-- pv_equiv track=rewrite | github.com/yemingx/domain_expert | backend/literature_research/scripts/download_pdfs.py | attach_pdf_paths_to_papers
-- ===== SOURCE A (Python) =====
-- def attach_pdf_paths_to_papers(papers: list[dict], download_results: list[dict]) -> list[dict]:
--     """将下载结果附加回 papers 列表。"""
--     result_map = {
--         (r.get("doi", ""), r.get("pmid", "")): r
--         for r in download_results
--     }
--     for paper in papers:
--         key = (paper.get("doi", ""), paper.get("pmid", ""))
--         res = result_map.get(key)
--         if res:
--             paper["pdf_path"] = res.get("pdf_path")
--             paper["pdf_status"] = res.get("status")
--             paper["pdf_source"] = res.get("source")
--     return papers
-- ===== SOURCE B (Python) =====
-- def attach_pdf_paths_to_papers(papers: list[dict], download_results: list[dict]) -> list[dict]:
--     """将下载结果附加回 papers 列表。(in-place, like the original)"""
--     for paper in papers:
--         key = (paper.get("doi", ""), paper.get("pmid", ""))
--         match = None
--         for r in download_results:
--             if (r.get("doi", ""), r.get("pmid", "")) == key:
--                 match = r  # later matches overwrite: dict last-wins semantics
--         if match:
--             paper["pdf_path"] = match.get("pdf_path")
--             paper["pdf_status"] = match.get("status")
--             paper["pdf_source"] = match.get("source")
--     return papers
-- ===== Notes on version B (the rewrite author's own statement) =====
-- stated objective: alternative
-- what changed: Drops the precomputed result_map dict: for each paper B scans download_results directly, keeping the last record whose (doi, pmid) key matches (reproducing dict last-wins), and applies the update from that record if it is truthy.
import Mathlib
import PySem

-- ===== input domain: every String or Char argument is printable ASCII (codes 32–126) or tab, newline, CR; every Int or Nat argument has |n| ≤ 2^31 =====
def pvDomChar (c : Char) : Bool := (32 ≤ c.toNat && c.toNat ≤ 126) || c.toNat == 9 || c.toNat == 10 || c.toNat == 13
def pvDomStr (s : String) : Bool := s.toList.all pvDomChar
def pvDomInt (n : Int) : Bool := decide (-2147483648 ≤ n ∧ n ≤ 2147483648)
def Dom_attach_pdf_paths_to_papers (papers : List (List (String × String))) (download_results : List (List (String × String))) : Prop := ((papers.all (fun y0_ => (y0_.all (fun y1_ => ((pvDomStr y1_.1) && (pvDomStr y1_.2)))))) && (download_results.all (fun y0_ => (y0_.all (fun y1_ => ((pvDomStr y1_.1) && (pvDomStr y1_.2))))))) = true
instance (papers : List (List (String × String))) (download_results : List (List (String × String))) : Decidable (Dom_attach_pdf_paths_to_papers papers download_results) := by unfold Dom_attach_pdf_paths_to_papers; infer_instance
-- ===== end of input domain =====

-- B replaces A's precomputed result_map dict by a direct last-match scan of download_results per
-- paper (an organizational alternative, not a speed-up). Both versions mutate `papers` in place in
-- Python; the equivalence proved here is about the returned value.

-- (doi, pmid) key of a record, as both Python versions compute it: r.get("doi",""), r.get("pmid","")
def pvKey (d : PySem.Dict String String) : String × String := (d.getD "doi" "", d.getD "pmid" "")

-- the three-field update both versions perform; res.get("pdf_path") etc. is Python None when the key
-- is missing (not a String) — exactly those inputs are excluded by Pre_, so getD "" is exact on Pre_
def pvUpdate (p res : PySem.Dict String String) : List (String × String) :=
  (((p.insert "pdf_path" (res.getD "pdf_path" "")).insert "pdf_status" (res.getD "status" "")).insert "pdf_source" (res.getD "source" "")).items

-- ===== PORT A =====
def attach_pdf_paths_to_papers (papers : List (List (String × String))) (download_results : List (List (String × String))) : List (List (String × String)) :=
  -- result_map = {(r.get("doi",""), r.get("pmid","")): r for r in download_results}
  let result_map : PySem.Dict (String × String) (PySem.Dict String String) :=
    download_results.foldl (fun m r => m.insert (pvKey (PySem.Dict.ofList r)) (PySem.Dict.ofList r)) PySem.Dict.empty
  papers.map (fun paper =>
    let p := PySem.Dict.ofList paper
    match result_map.get? (pvKey p) with
    | some res => if res.size ≠ 0 then pvUpdate p res else p.items   -- `if res:` (None or {} falsy)
    | none => p.items)

-- ===== PORT B =====
def attach_pdf_paths_to_papers_alt (papers : List (List (String × String))) (download_results : List (List (String × String))) : List (List (String × String)) :=
  papers.map (fun paper =>
    let p := PySem.Dict.ofList paper
    let key := pvKey p
    -- match = None; for r in download_results: if key(r) == key: match = r   (last match wins)
    let m : Option (PySem.Dict String String) :=
      download_results.foldl
        (fun acc r => if pvKey (PySem.Dict.ofList r) = key then some (PySem.Dict.ofList r) else acc) none
    match m with
    | some res => if res.size ≠ 0 then pvUpdate p res else p.items   -- `if match:`
    | none => p.items)

-- ===== PRECONDITION & SPEC =====
-- Pre_ excludes inputs on which A (and B) write Python None — not a String — into a paper dict:
-- those where the last download result matching some paper's (doi, pmid) key is non-empty but lacks
-- one of the keys "pdf_path"/"status"/"source".
def Pre_attach_pdf_paths_to_papers (papers : List (List (String × String))) (download_results : List (List (String × String))) : Prop :=
  (papers.all (fun p =>
    match (download_results.filter (fun r' => pvKey (PySem.Dict.ofList r') == pvKey (PySem.Dict.ofList p))).getLast? with
    | some r => r.isEmpty
        || ((r.map Prod.fst).contains "pdf_path" && (r.map Prod.fst).contains "status" && (r.map Prod.fst).contains "source")
    | none => true)) = true
instance (papers : List (List (String × String))) (download_results : List (List (String × String))) : Decidable (Pre_attach_pdf_paths_to_papers papers download_results) := by unfold Pre_attach_pdf_paths_to_papers; infer_instance

def pvWitness_attach_pdf_paths_to_papers : (List (List (String × String))) × (List (List (String × String))) :=
  ([[("doi", "d")], [("pmid", "7")]],
   [[("doi", "d"), ("pdf_path", "p.pdf"), ("status", "ok"), ("source", "unpaywall")]])

def Spec_attach_pdf_paths_to_papers (papers : List (List (String × String))) (download_results : List (List (String × String))) (out : List (List (String × String))) : Prop := out = attach_pdf_paths_to_papers_alt papers download_results
instance (papers : List (List (String × String))) (download_results : List (List (String × String))) (out : List (List (String × String))) : Decidable (Spec_attach_pdf_paths_to_papers papers download_results out) := by unfold Spec_attach_pdf_paths_to_papers; infer_instance

-- ===== CLAIM (what is proved, stated in full; the proofs are below) =====
def Claim_equal_attach_pdf_paths_to_papers : Prop := ∀ (papers : List (List (String × String))) (download_results : List (List (String × String))), Dom_attach_pdf_paths_to_papers papers download_results → Pre_attach_pdf_paths_to_papers papers download_results → Spec_attach_pdf_paths_to_papers papers download_results (attach_pdf_paths_to_papers papers download_results)

-- ===== LEMMAS AND PROOFS =====

-- A's dict build + lookup is B's last-match scan: looking up k in the dict folded from `results`
-- returns the last record of `results` whose key equals k (or the fallback lookup in the start dict).
lemma pv_get?_foldl_insert_eq_scan
    (results : List (List (String × String)))
    (m0 : PySem.Dict (String × String) (PySem.Dict String String)) (k : String × String) :
    (results.foldl (fun m r => m.insert (pvKey (PySem.Dict.ofList r)) (PySem.Dict.ofList r)) m0).get? k
      = results.foldl
          (fun acc r => if pvKey (PySem.Dict.ofList r) = k then some (PySem.Dict.ofList r) else acc)
          (m0.get? k) := by
  induction results generalizing m0 with
  | nil => rfl
  | cons r rest ih =>
    simp only [List.foldl_cons]
    rw [ih, PySem.Dict.get?_insert]
    by_cases h : pvKey (PySem.Dict.ofList r) = k
    · simp [h]
    · rw [if_neg (fun hh => h hh.symm), if_neg h]

theorem attach_pdf_paths_to_papers_spec_aux (papers download_results : List (List (String × String))) :
    attach_pdf_paths_to_papers papers download_results
      = attach_pdf_paths_to_papers_alt papers download_results := by
  unfold attach_pdf_paths_to_papers attach_pdf_paths_to_papers_alt
  refine List.map_congr_left (fun paper _ => ?_)
  simp only [pv_get?_foldl_insert_eq_scan, PySem.Dict.get?_empty]

-- ===== VERDICT (by name: the statement is the Claim_ definition above) =====
theorem attach_pdf_paths_to_papers_spec : Claim_equal_attach_pdf_paths_to_papers := by
  intro papers download_results _ _
  exact attach_pdf_paths_to_papers_spec_aux papers download_results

WHAT YOU SHOULD DO – The answer must hold only the lines from the first line of the data through the line bearing "-- stated objective: alternative", returned exactly.

THE COMPLETED TASK –
-- pv_equiv track=rewrite | github.com/yemingx/domain_expert | backend/literature_research/scripts/download_pdfs.py | attach_pdf_paths_to_papers
-- ===== SOURCE A (Python) =====
-- def attach_pdf_paths_to_papers(papers: list[dict], download_results: list[dict]) -> list[dict]:
--     """将下载结果附加回 papers 列表。"""
--     result_map = {
--         (r.get("doi", ""), r.get("pmid", "")): r
--         for r in download_results
--     }
--     for paper in papers:
--         key = (paper.get("doi", ""), paper.get("pmid", ""))
--         res = result_map.get(key)
--         if res:
--             paper["pdf_path"] = res.get("pdf_path")
--             paper["pdf_status"] = res.get("status")
--             paper["pdf_source"] = res.get("source")
--     return papers
-- ===== SOURCE B (Python) =====
-- def attach_pdf_paths_to_papers(papers: list[dict], download_results: list[dict]) -> list[dict]:
--     """将下载结果附加回 papers 列表。(in-place, like the original)"""
--     for paper in papers:
--         key = (paper.get("doi", ""), paper.get("pmid", ""))
--         match = None
--         for r in download_results:
--             if (r.get("doi", ""), r.get("pmid", "")) == key:
--                 match = r  # later matches overwrite: dict last-wins semantics
--         if match:
--             paper["pdf_path"] = match.get("pdf_path")
--             paper["pdf_status"] = match.get("status")
--             paper["pdf_source"] = match.get("source")
--     return papers
-- ===== Notes on version B (the rewrite author's own statement) =====
-- stated objective: alternative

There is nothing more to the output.